Problem —
Please restate, word for word, each line from the one containing "[List.range_succ, List.foldl_append, heq1]" through the end of the entries below.

(Source records)
╔══
-- ===== LEMMAS AND PROOFS =====


theorem dict_insert_insert (d : PySem.Dict Int Int) (k : Int) (a b : Int) :
    (d.insert k a).insert k b = d.insert k b := by
  apply PySem.Dict.ext
  by_cases h : d.contains k = true
  · rw [PySem.Dict.items_insert_of_contains _ _ ((PySem.Dict.contains_insert_self d k a)),
        PySem.Dict.items_insert_of_contains _ _ h, PySem.Dict.items_insert_of_contains _ _ h,
        List.map_map]
    apply List.map_congr_left
    intro p _
    by_cases hp : p.1 = k <;> simp [hp]
  · have h' : d.contains k = false := by simpa using h
    have hne : ∀ p ∈ d.items, p.1 ≠ k := by
      intro p hp heq
      have hk : k ∈ d.keys := by
        have : p.1 ∈ d.items.map Prod.fst := List.mem_map_of_mem hp
        rw [heq] at this
        simpa [PySem.Dict.keys] using this
      rw [← PySem.Dict.contains_iff_mem_keys] at hk
      simp [hk] at h'
    rw [PySem.Dict.items_insert_of_contains _ _ ((PySem.Dict.contains_insert_self d k a)),
        PySem.Dict.items_insert_of_not_contains _ _ h', PySem.Dict.items_insert_of_not_contains _ _ h',
        List.map_append]
    congr 1
    · conv_rhs => rw [← List.map_id d.items]
      apply List.map_congr_left
      intro p hp
      simp [hne p hp]
    · simp

theorem fac_eq_of_pow_dvd {p e r : ℕ} (hp : p.Prime) (hr : r ≠ 0)
    (hd : p ^ e ∣ r) (hnd : ¬ p ∣ r / p ^ e) : r.factorization p = e := by
  have h1 : e ≤ r.factorization p := (Nat.Prime.pow_dvd_iff_le_factorization hp hr).mp hd
  have h2 : ¬ (e + 1 ≤ r.factorization p) := by
    intro hle
    apply hnd
    obtain ⟨c, hc⟩ := (Nat.Prime.pow_dvd_iff_le_factorization hp hr).mpr hle
    refine ⟨c, ?_⟩
    rw [hc, pow_succ, mul_assoc, mul_comm p c,
      Nat.mul_div_cancel_left _ (pow_pos hp.pos e)]
  omega

theorem pfStrip_go (I : ℕ) (hI : 2 ≤ I) :
    ∀ (fuel : Nat) (d : PySem.Dict Int Int) (N : ℕ) (c : Int), 1 ≤ N → N ≤ fuel →
    d.get? (I : Int) = some c →
    ∃ e : ℕ, I ^ e ∣ N ∧ ¬ (I ∣ N / I ^ e) ∧
      pfStrip (I : Int) fuel (d, (N : Int)) =
        ((if e = 0 then d else d.insert (I : Int) (c + (e : Int))), ((N / I ^ e : ℕ) : Int)) := by
  intro fuel
  induction fuel with
  | zero => intro d N c h1 h2 _; omega
  | succ f ih =>
    intro d N c h1 h2 hget
    by_cases hdvd : I ∣ N
    · have hmod : PySem.Int.mod (N : Int) (I : Int) = 0 := by
        rw [PySem.Int.mod_natCast, Nat.mod_eq_zero_of_dvd hdvd]; rfl
      have hq1 : 1 ≤ N / I := Nat.one_le_div_iff (by omega) |>.mpr (Nat.le_of_dvd (by omega) hdvd)
      have hqlt : N / I < N := Nat.div_lt_self (by omega) (by omega)
      have hflo : PySem.Int.floordiv (N : Int) (I : Int) = ((N / I : ℕ) : Int) :=
        PySem.Int.floordiv_natCast N I
      have hgetD : d.getD (I : Int) 0 = c := PySem.Dict.getD_of_get?_eq_some _ _ hget
      have hget2 : (d.insert (I : Int) (c + 1)).get? (I : Int) = some (c + 1) :=
        PySem.Dict.get?_insert_self _ _ _
      obtain ⟨e', hd', hnd', heq'⟩ := ih (d.insert (I : Int) (c + 1)) (N / I) (c + 1) hq1 (by omega) hget2
      refine ⟨e' + 1, ?_, ?_, ?_⟩
      · have : I ^ (e' + 1) = I * I ^ e' := by ring
        rw [this]
        obtain ⟨q, hq⟩ := hd'
        exact ⟨q, by rw [← Nat.div_mul_cancel hdvd, hq]; ring⟩
      · have hdd : N / I ^ (e' + 1) = N / I / I ^ e' := by
          rw [Nat.div_div_eq_div_mul, ← pow_succ']
        rw [hdd]; exact hnd'
      · simp only [pfStrip, hmod, if_pos, hget, Option.isNone_some, Bool.false_eq_true,
          if_false, hgetD, hflo, heq']
        have hdict : (if e' = 0 then d.insert (I:Int) (c+1)
            else (d.insert (I:Int) (c+1)).insert (I:Int) (c+1+(e':Int)))
            = d.insert (I:Int) (c + ((e'+1 : ℕ) : Int)) := by
          by_cases he : e' = 0
          · simp [he]
          · rw [if_neg he, dict_insert_insert]
            congr 1
            push_cast; ring
        rw [hdict]
        congr 2
        rw [Nat.div_div_eq_div_mul, ← pow_succ']
    · refine ⟨0, by simp, by simpa using hdvd, ?_⟩
      have hmod : ¬ PySem.Int.mod (N : Int) (I : Int) = 0 := by
        rw [PySem.Int.mod_natCast]
        intro h
        exact hdvd (Nat.dvd_of_mod_eq_zero (by exact_mod_cast h))
      have hmod' : ¬ ((I:Int) ∣ (N:Int)) := by exact_mod_cast hdvd
      simp [pfStrip, hmod']

theorem pfStrip_spec (I : ℕ) (hI : 2 ≤ I) (fuel : Nat) (d : PySem.Dict Int Int) (N : ℕ)
    (hN : 1 ≤ N) (hfuel : N ≤ fuel) (hfresh : d.contains (I : Int) = false) :
    ∃ e : ℕ, I ^ e ∣ N ∧ ¬ (I ∣ N / I ^ e) ∧
      pfStrip (I : Int) fuel (d, (N : Int)) =
        ((if e = 0 then d else d.insert (I : Int) (e : Int)), ((N / I ^ e : ℕ) : Int)) := by
  obtain ⟨f, rfl⟩ : ∃ f, fuel = f + 1 := ⟨fuel - 1, by omega⟩
  have hget : d.get? (I : Int) = none := by
    rw [PySem.Dict.get?_eq_none_iff_contains]
    exact hfresh
  by_cases hdvd : I ∣ N
  · have hmod : PySem.Int.mod (N : Int) (I : Int) = 0 := by
      rw [PySem.Int.mod_natCast, Nat.mod_eq_zero_of_dvd hdvd]; rfl
    have hq1 : 1 ≤ N / I := Nat.one_le_div_iff (by omega) |>.mpr (Nat.le_of_dvd (by omega) hdvd)
    have hqlt : N / I < N := Nat.div_lt_self (by omega) (by omega)
    have hcol : (d.insert (I:Int) 0).insert (I:Int) ((d.insert (I:Int) 0).getD (I:Int) 0 + 1)
        = d.insert (I:Int) 1 := by
      rw [PySem.Dict.getD_insert_self, dict_insert_insert]
      norm_num
    have hget2 : (d.insert (I : Int) 1).get? (I : Int) = some 1 :=
      PySem.Dict.get?_insert_self _ _ _
    obtain ⟨e', hd', hnd', heq'⟩ := pfStrip_go I hI f (d.insert (I : Int) 1) (N / I) 1 hq1 (by omega) hget2
    refine ⟨e' + 1, ?_, ?_, ?_⟩
    · have : I ^ (e' + 1) = I * I ^ e' := by ring
      rw [this]
      obtain ⟨q, hq⟩ := hd'
      exact ⟨q, by rw [← Nat.div_mul_cancel hdvd, hq]; ring⟩
    · rw [Nat.div_div_eq_div_mul, ← pow_succ'] at hnd'
      exact hnd'
    · simp only [pfStrip, hmod, if_pos, hget, Option.isNone_none,
        PySem.Int.floordiv_natCast, hcol, heq']
      have hdict : (if e' = 0 then d.insert (I:Int) 1
          else (d.insert (I:Int) 1).insert (I:Int) (1+(e':Int)))
          = d.insert (I:Int) ((e'+1 : ℕ) : Int) := by
        by_cases he : e' = 0
        · simp [he]
        · rw [if_neg he, dict_insert_insert]
          congr 1
          push_cast; ring
      rw [hdict]
      have : N / I / I ^ e' = N / I ^ (e' + 1) := by
        rw [Nat.div_div_eq_div_mul, ← pow_succ']
      simp [this]
  · refine ⟨0, by simp, by simpa using hdvd, ?_⟩
    have hmod' : ¬ ((I:Int) ∣ (N:Int)) := by exact_mod_cast hdvd
    simp [pfStrip, hmod']

def GoodItems (M j : ℕ) (l : List (Int × Int)) : Prop :=
  ∀ pe ∈ l, ∃ p : ℕ, pe.1 = (p : Int) ∧ p.Prime ∧ p < j ∧
    pe.2 = (M.factorization p : ℕ) ∧ 0 < M.factorization p

def TDInv (M j : ℕ) (d : PySem.Dict Int Int) (r : ℕ) : Prop :=
  1 ≤ r ∧ r ∣ M ∧
  (∀ p : ℕ, p.Prime → p < j → ¬ p ∣ r) ∧
  (∀ p : ℕ, p.Prime → j ≤ p → r.factorization p = M.factorization p) ∧
  GoodItems M j d.items ∧
  (∀ p : ℕ, p.Prime → p < j → p ∣ M → ((p : Int) ∈ d.keys))

theorem inv_fresh {M j : ℕ} {d : PySem.Dict Int Int} {r : ℕ} (h : TDInv M j d r)
    {i : ℕ} (hi : j ≤ i) : d.contains (i : Int) = false := by
  obtain ⟨-, -, -, -, hitems, -⟩ := h
  by_contra hc
  have hc' : d.contains (i : Int) = true := by simpa using hc
  rw [PySem.Dict.contains_iff_mem_keys] at hc'
  simp only [PySem.Dict.keys, List.mem_map] at hc'
  obtain ⟨pe, hpe, hfst⟩ := hc'
  obtain ⟨p, hp1, _, hplt, -, -⟩ := hitems pe hpe
  rw [hp1] at hfst
  have : p = i := by exact_mod_cast hfst
  omega


theorem inv_step {M j : ℕ} {d : PySem.Dict Int Int} {r : ℕ} (hM : 1 ≤ M)
    (h : TDInv M j d r) (hj : 3 ≤ j) (hodd : j % 2 = 1) (fuel : Nat) (hfuel : r ≤ fuel) :
    ∃ (d' : PySem.Dict Int Int) (r' : ℕ),
      pfStrip (j : Int) fuel (d, (r : Int)) = (d', ((r' : ℕ) : Int)) ∧ r' ∣ r ∧ TDInv M (j + 2) d' r' := by
  obtain ⟨hr1, hrM, hC2, hC3, hitems, hC5⟩ := h
  have hMne : M ≠ 0 := by omega
  have hrne : r ≠ 0 := by omega
  have hfresh := inv_fresh ⟨hr1, hrM, hC2, hC3, hitems, hC5⟩ (le_refl j)
  obtain ⟨e, hd, hnd, heq⟩ := pfStrip_spec j (by omega) fuel d r hr1 hfuel hfresh
  have hsucc_np : ¬ (j + 1).Prime := by
    intro hp
    have : j + 1 = 2 := (Nat.Prime.even_iff hp).mp (Nat.even_iff.mpr (by omega))
    omega
  by_cases hjp : j.Prime
  · have hefact : r.factorization j = e := fac_eq_of_pow_dvd hjp hrne hd hnd
    have heM : M.factorization j = e := by rw [← hC3 j hjp (le_refl j)]; exact hefact
    have hpowpos : 0 < j ^ e := by positivity
    have hr'dvd : r / j ^ e ∣ r := Nat.div_dvd_of_dvd hd
    have hr'1 : 1 ≤ r / j ^ e := Nat.one_le_div_iff hpowpos |>.mpr (Nat.le_of_dvd (by omega) hd)
    have hfacdiv : ∀ p : ℕ, (r / j ^ e).factorization p
        = r.factorization p - (j ^ e).factorization p := by
      intro p
      rw [Nat.factorization_div hd]
      rfl
    refine ⟨_, r / j ^ e, by rw [heq], hr'dvd, hr'1, dvd_trans hr'dvd hrM, ?_, ?_, ?_, ?_⟩
    · intro p hp hplt
      rcases (by omega : p < j ∨ p = j ∨ p = j + 1) with hc | hc | hc
      · exact fun hdd => hC2 p hp hc (dvd_trans hdd hr'dvd)
      · subst hc; exact hnd
      · subst hc; exact absurd hp hsucc_np
    · intro p hp hple
      rw [hfacdiv, Nat.Prime.factorization_pow hjp]
      have hpj : j ≠ p := by omega
      simp [hpj, hC3 p hp (by omega)]
    · by_cases he : e = 0
      · subst he
        simp only [reduceIte]
        intro pe hpe
        obtain ⟨p, h1, h2, h3, h4, h5⟩ := hitems pe hpe
        exact ⟨p, h1, h2, by omega, h4, h5⟩
      · rw [if_neg he]
        intro pe hpe
        rw [PySem.Dict.items_insert_of_not_contains _ _ hfresh] at hpe
        rcases List.mem_append.mp hpe with hin | hin
        · obtain ⟨p, h1, h2, h3, h4, h5⟩ := hitems pe hin
          exact ⟨p, h1, h2, by omega, h4, h5⟩
        · simp only [List.mem_singleton] at hin
          subst hin
          exact ⟨j, rfl, hjp, by omega, by rw [heM], by omega⟩
    · intro p hp hplt hpM
      by_cases he : e = 0
      · subst he
        simp only [reduceIte]
        rcases (by omega : p < j ∨ p = j ∨ p = j + 1) with hc | hc | hc
        · exact hC5 p hp hc hpM
        · subst hc
          have : 0 < M.factorization p := Nat.Prime.factorization_pos_of_dvd hp hMne hpM
          omega
        · subst hc; exact absurd hp hsucc_np
      · rw [if_neg he]
        rcases (by omega : p < j ∨ p = j ∨ p = j + 1) with hc | hc | hc
        · exact (PySem.Dict.mem_keys_insert _ _ _ _).mpr (Or.inr (hC5 p hp hc hpM))
        · subst hc; exact (PySem.Dict.mem_keys_insert _ _ _ _).mpr (Or.inl rfl)
        · subst hc; exact absurd hp hsucc_np
  · have he0 : e = 0 := by
      by_contra hne
      have hjr : j ∣ r := dvd_trans (dvd_pow_self j hne) hd
      obtain ⟨p, hp, hpj⟩ := Nat.exists_prime_and_dvd (by omega : j ≠ 1)
      have hplt : p < j := lt_of_le_of_ne (Nat.le_of_dvd (by omega) hpj)
        (fun hc => hjp (hc ▸ hp))
      exact hC2 p hp hplt (dvd_trans hpj hjr)
    subst he0
    simp only [reduceIte, pow_zero, Nat.div_one] at heq
    refine ⟨d, r, by rw [heq], dvd_refl r, hr1, hrM, ?_, ?_, ?_, ?_⟩
    · intro p hp hplt
      rcases (by omega : p < j ∨ p = j ∨ p = j + 1) with hc | hc | hc
      · exact hC2 p hp hc
      · subst hc; exact absurd hp hjp
      · subst hc; exact absurd hp hsucc_np
    · intro p hp hple
      exact hC3 p hp (by omega)
    · intro pe hpe
      obtain ⟨p, h1, h2, h3, h4, h5⟩ := hitems pe hpe
      exact ⟨p, h1, h2, by omega, h4, h5⟩
    · intro p hp hplt hpM
      rcases (by omega : p < j ∨ p = j ∨ p = j + 1) with hc | hc | hc
      · exact hC5 p hp hc hpM
      · subst hc; exact absurd hp hjp
      · subst hc; exact absurd hp hsucc_np

theorem inv_fold {M : ℕ} (hM : 1 ≤ M) :
    ∀ (T : ℕ) {d : PySem.Dict Int Int} {r : ℕ}, TDInv M 3 d r →
    ∃ (d' : PySem.Dict Int Int) (r' : ℕ), (List.range T).foldl
        (fun st (t : ℕ) => pfStrip ((3 : Int) + 2 * (t : Int)) (st.2.natAbs + 1) st) (d, (r : Int))
        = (d', ((r' : ℕ) : Int)) ∧ r' ∣ r ∧ TDInv M (3 + 2 * T) d' r' := by
  intro T
  induction T with
  | zero => intro d r h; exact ⟨d, r, rfl, dvd_refl r, h⟩
  | succ T ih =>
    intro d r h
    obtain ⟨d1, r1, heq1, hdvd1, hinv1⟩ := ih h
    have hodd : (3 + 2 * T) % 2 = 1 := by omega
    obtain ⟨d2, r2, heq2, hdvd2, hinv2⟩ := inv_step hM hinv1 (by omega) hodd (r1 + 1) (by omega)
    refine ⟨d2, r2, ?_, dvd_trans hdvd2 hdvd1, ?_⟩
    · rw [List.range_succ, List.foldl_append, heq1]
      simp only [List.foldl_cons, List.foldl_nil]
      have hcast : ((3 : Int) + 2 * (T : Int)) = (((3 + 2 * T : ℕ) : ℕ) : Int) := by push_cast; ring
      have habs : (((r1 : ℕ) : Int)).natAbs + 1 = r1 + 1 := by simp
      rw [hcast, habs]
      exact heq2
    · have : 3 + 2 * (T + 1) = (3 + 2 * T) + 2 := by ring
      rw [this]
      exact hinv2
╚══
Result for this exercise —
    · rw [List.range_succ, List.foldl_append, heq1]
      simp only [List.foldl_cons, List.foldl_nil]
      have hcast : ((3 : Int) + 2 * (T : Int)) = (((3 + 2 * T : ℕ) : ℕ) : Int) := by push_cast; ring
      have habs : (((r1 : ℕ) : Int)).natAbs + 1 = r1 + 1 := by simp
      rw [hcast, habs]
      exact heq2
    · have : 3 + 2 * (T + 1) = (3 + 2 * T) + 2 := by ring
      rw [this]
      exact hinv2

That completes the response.